Topic or a Queue - What exactly is Apache Kafka?
Debunk a common misconception with Apache Kafka.
The number of myths and misconceptions associated with a technology is directly proportional to it's popularity i.e. the more tenured and widely-used a technology is, the likelihood of misnomers floating around is quite high. Apache Kafka is no different! It's sometimes referred to as a "queuing service" (terrible!), "pub/sub system" (acceptable, but not quite there), "messaging system" (not too bad) etc.
An "event streaming platform" is an accurate description by the way and well explained in the documentation as well.
But something more widespread (at least in my experience and discussion with fellow developers) is the confusion around Whether Kafka is a Topic, or a Queue? In addition to the "too many names" problem, what compounds this confusion is the fact that the word
topic can be interpreted in a specific way in the world of "messaging systems" - more on this later in the blog post.
In the case of Kafka, a Topic is a fundamental construct - think of it as something you send data to and receive data from.
Take a step back and recap the basic semantics of a queue. At a high-level, the basic concepts of Queue based systems are - the queue (obviously!), worker processes (programs that get data from a queue and process it) and the distribution of the queue workload among the different worker processes.
To design a horizontally scalable system, you need to have multiple consumers processing data from the queue. The work distribution is such that each consumer gets a different set of items to process.
How this is implemented, differs from system to system e.g. Kafka, Rabbit MQ, JMS (which is a specification with vendor specific implementations), etc.
Spoiler! Consumer Groups and topics allow Kafka to behave like a Queue. Continue reading for the details.
A typical application that needs to process data in Kafka uses the Consumer client API. It specifies which topic(s) it needs to get data from, processes it, commits offsets, etc.
In fact, even with higher level components such as Kafka Connect or Kafka Streams, you end up using the Kafka Consumer API (indirectly) without being exposed to the underlying details
If a single consumer does not suffice i.e. it is unable to process data quickly enough to keep up with the rate of production, you can start additional consumer instances (horizontal scaling). All these instances can be categorized under a single (logical) entity known as a Consumer Group and Kafka will take care of distributing the workload among these individual instances.
The exact mechanics, protocol etc. of how this happens is outside the scope of this blog post
For fault tolerance and scalability, a Kafka topic is further divided into units called
partitions. Consumer Groups allow Kafka to behave like a Queue, since each consumer instance in a group processes data from a non-overlapping set of partitions (within a Kafka topic). This is due to the default RangeAssignor partition assignment strategy. But you could potentially use other strategies which adopt a different approach - for example,
CooperativeStickyAssignor that's maximally balanced while preserving as many existing partition assignments as possible.

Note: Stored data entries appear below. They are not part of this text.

-- pv_equiv track=rewrite | github.com/Fuatorium/PythonAllAlgorithms | Classical Encryption Algorithms/Pigpen Cipher.py | pigpen_cipher
-- ===== SOURCE A (Python) =====
-- def pigpen_cipher(text):
--     pigpen_dict = {
--         'A': '🅰', 'B': '🅱', 'C': '🅲', 'D': '🅳', 'E': '🅴', 'F': '🅵',
--         'G': '🅶', 'H': '🅷', 'I': '🅸', 'J': '🅹', 'K': '🅺', 'L': '🅻',
--         'M': '🅼', 'N': '🅽', 'O': '🅾', 'P': '🅿', 'Q': '🆀', 'R': '🆁',
--         'S': '🆂', 'T': '🆃', 'U': '🆄', 'V': '🆅', 'W': '🆆', 'X': '🆇',
--         'Y': '🆈', 'Z': '🆉'
--     }
--
--     result = ''.join(pigpen_dict.get(char.upper(), char) for char in text)
--     return result
-- ===== SOURCE B (Python) =====
-- def pigpen_cipher(text):
--     # arithmetic mapping: the 26 symbols are contiguous codepoints U+1F170..U+1F189
--     out = []
--     for ch in text:
--         u = ch.upper()
--         if len(u) == 1 and 'A' <= u <= 'Z':
--             out.append(chr(0x1F170 + ord(u) - 0x41))
--         else:
--             out.append(ch)
--     return ''.join(out)
-- ===== Notes on version B (the rewrite author's own statement) =====
-- stated objective: idiomatic
-- what changed: B drops the 26-entry lookup table and computes each cipher symbol arithmetically from the uppercased character's codepoint (the symbols are contiguous at U+1F170), guarded so multi-char uppercasings and non-letters pass through unchanged.
import Mathlib
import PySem

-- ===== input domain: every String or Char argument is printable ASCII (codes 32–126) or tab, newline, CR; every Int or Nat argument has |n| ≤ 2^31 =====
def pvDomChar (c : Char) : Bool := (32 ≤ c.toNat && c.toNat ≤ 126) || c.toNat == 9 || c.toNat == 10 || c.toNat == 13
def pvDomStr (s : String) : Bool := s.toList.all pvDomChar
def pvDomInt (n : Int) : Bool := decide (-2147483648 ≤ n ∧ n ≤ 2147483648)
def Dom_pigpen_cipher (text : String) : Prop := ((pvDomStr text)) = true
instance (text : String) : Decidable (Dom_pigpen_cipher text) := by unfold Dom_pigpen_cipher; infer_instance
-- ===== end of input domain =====

-- B replaces A's 26-entry lookup table with an arithmetic per-character mapping (idiomatic; same cost).


-- ===== PORT A =====
-- the literal 26-entry dict of A (single-character keys/values as lists of chars)
def pigpenDict : PySem.Dict (List Char) (List Char) := PySem.Dict.ofList
  [(['A'],['🅰']), (['B'],['🅱']), (['C'],['🅲']), (['D'],['🅳']), (['E'],['🅴']), (['F'],['🅵']),
   (['G'],['🅶']), (['H'],['🅷']), (['I'],['🅸']), (['J'],['🅹']), (['K'],['🅺']), (['L'],['🅻']),
   (['M'],['🅼']), (['N'],['🅽']), (['O'],['🅾']), (['P'],['🅿']), (['Q'],['🆀']), (['R'],['🆁']),
   (['S'],['🆂']), (['T'],['🆃']), (['U'],['🆄']), (['V'],['🆅']), (['W'],['🆆']), (['X'],['🆇']),
   (['Y'],['🆈']), (['Z'],['🆉'])]

-- ''.join(pigpen_dict.get(char.upper(), char) for char in text)
def pigpen_cipher (text : String) : String :=
  String.ofList (text.toList.flatMap (fun c => pigpenDict.getD (PySem.Chars.upper [c]) [c]))

-- ===== PORT B =====
-- u = ch.upper(); if len(u)==1 and 'A' <= u <= 'Z': chr(0x1F170 + ord(u) - 0x41) else ch
def pigpenAltChar (c : Char) : List Char :=
  match PySem.Chars.upper [c] with
  | [u] => if 'A' ≤ u ∧ u ≤ 'Z' then [Char.ofNat (0x1F170 + u.toNat - 0x41)] else [c]
  | _ => [c]

def pigpen_cipher_alt (text : String) : String :=
  String.ofList (text.toList.flatMap pigpenAltChar)

-- ===== PRECONDITION & SPEC =====
def Spec_pigpen_cipher (text : String) (out : String) : Prop := out = pigpen_cipher_alt text
instance (text : String) (out : String) : Decidable (Spec_pigpen_cipher text out) := by unfold Spec_pigpen_cipher; infer_instance

-- ===== CLAIM (what is proved, stated in full; the proofs are below) =====
def Claim_equal_pigpen_cipher : Prop := ∀ (text : String), Dom_pigpen_cipher text → Spec_pigpen_cipher text (pigpen_cipher text)

-- ===== LEMMAS AND PROOFS =====
-- per-character agreement on every code point the domain admits (codes 0..126), by exhaustive evaluation
set_option maxRecDepth 4096 in
theorem pigpen_char_eq : ∀ n < 127,
    pigpenDict.getD (PySem.Chars.upper [Char.ofNat n]) [Char.ofNat n] = pigpenAltChar (Char.ofNat n) := by
  decide

-- ===== VERDICT (by name: the statement is the Claim_ definition above) =====
theorem pigpen_cipher_spec : Claim_equal_pigpen_cipher := by
  intro text hdom
  unfold Spec_pigpen_cipher pigpen_cipher pigpen_cipher_alt
  have hall : ∀ c ∈ text.toList, pvDomChar c = true := by
    simpa [Dom_pigpen_cipher, pvDomStr, List.all_eq_true] using hdom
  congr 1
  simp only [List.flatMap_def]
  rw [List.map_congr_left]
  intro c hc
  have hb : c.toNat < 127 := by
    have := hall c hc
    simp [pvDomChar] at this
    omega
  have := pigpen_char_eq c.toNat hb
  rwa [Char.ofNat_toNat] at this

This diagram can help clarify this:
CG2 stand for two Consumer Groups that are consuming from a single Kafka topic with four partitions -
The maximum number of consumers (hence the parallelism) depends on the number of topic partitions. Say you have four partitions in a topic and start with two consumers (in a group), each consumer will be allocated two partitions each. You can scale out your processing to a maximum of four instances, in which case each consumer will be assigned to one partition.
Topics (sometimes also referred to as channels) are key to Publish-Subscribe systems - they are used to broadcast information to all subscribers.
See how it's different from a queue where each consumer (assuming there are multiple consumers) instance processes a different set of data?
Spoiler! Consumer Groups and topics allow Kafka to behave like a Topic (in a pub/sub system). Continue reading for the details.
Since data in Kafka is durable, it's common to use the same data in a variety of ways for different requirements. Thus you will end up building multiple applications, each consuming data from the same Kafka topic(s) but processing it in a specific (and different manner). Say, one application persists data in Kafka topics to a database (perhaps using Kafka Connect), another one simply filters data based on business rules, and yet another service executes stateful operations such as aggregations (maybe with Kafka Streams?) - it all depends on what your use-cases are.
![Kafka cluster with 2 server nodes, and 2 consumer groups "A" and "B"](https://kafka.apache.org/32/images/consumer-groups.png "Kafka cluster with 2 server nodes, and 2 consumer groups "A" and "B"")
Diagram from the Apache Kafka documentation
In this diagram
Consumer Group A and
Consumer Group B can be thought of as different applications and both will receive all the data from a topic - this is the key!
See how it aligns with the general pub/sub semantics that use topics to broadcast data to all the subscribers?
With Kafka, you can leverage both Queue and Pub/Sub (or topic) based messaging semantics, thanks to a combination of Consumer Groups, Topics and Partitions. To make the most out of Kafka, you will likely end up using both of them!
To keep things simple, I used the Kafka Consumer client API to demonstrate the concepts, but there is more. If you haven't already, I would highly recommend reading through how Sink connectors use the same paradigm on top of Kafka Connect to achieve their goals.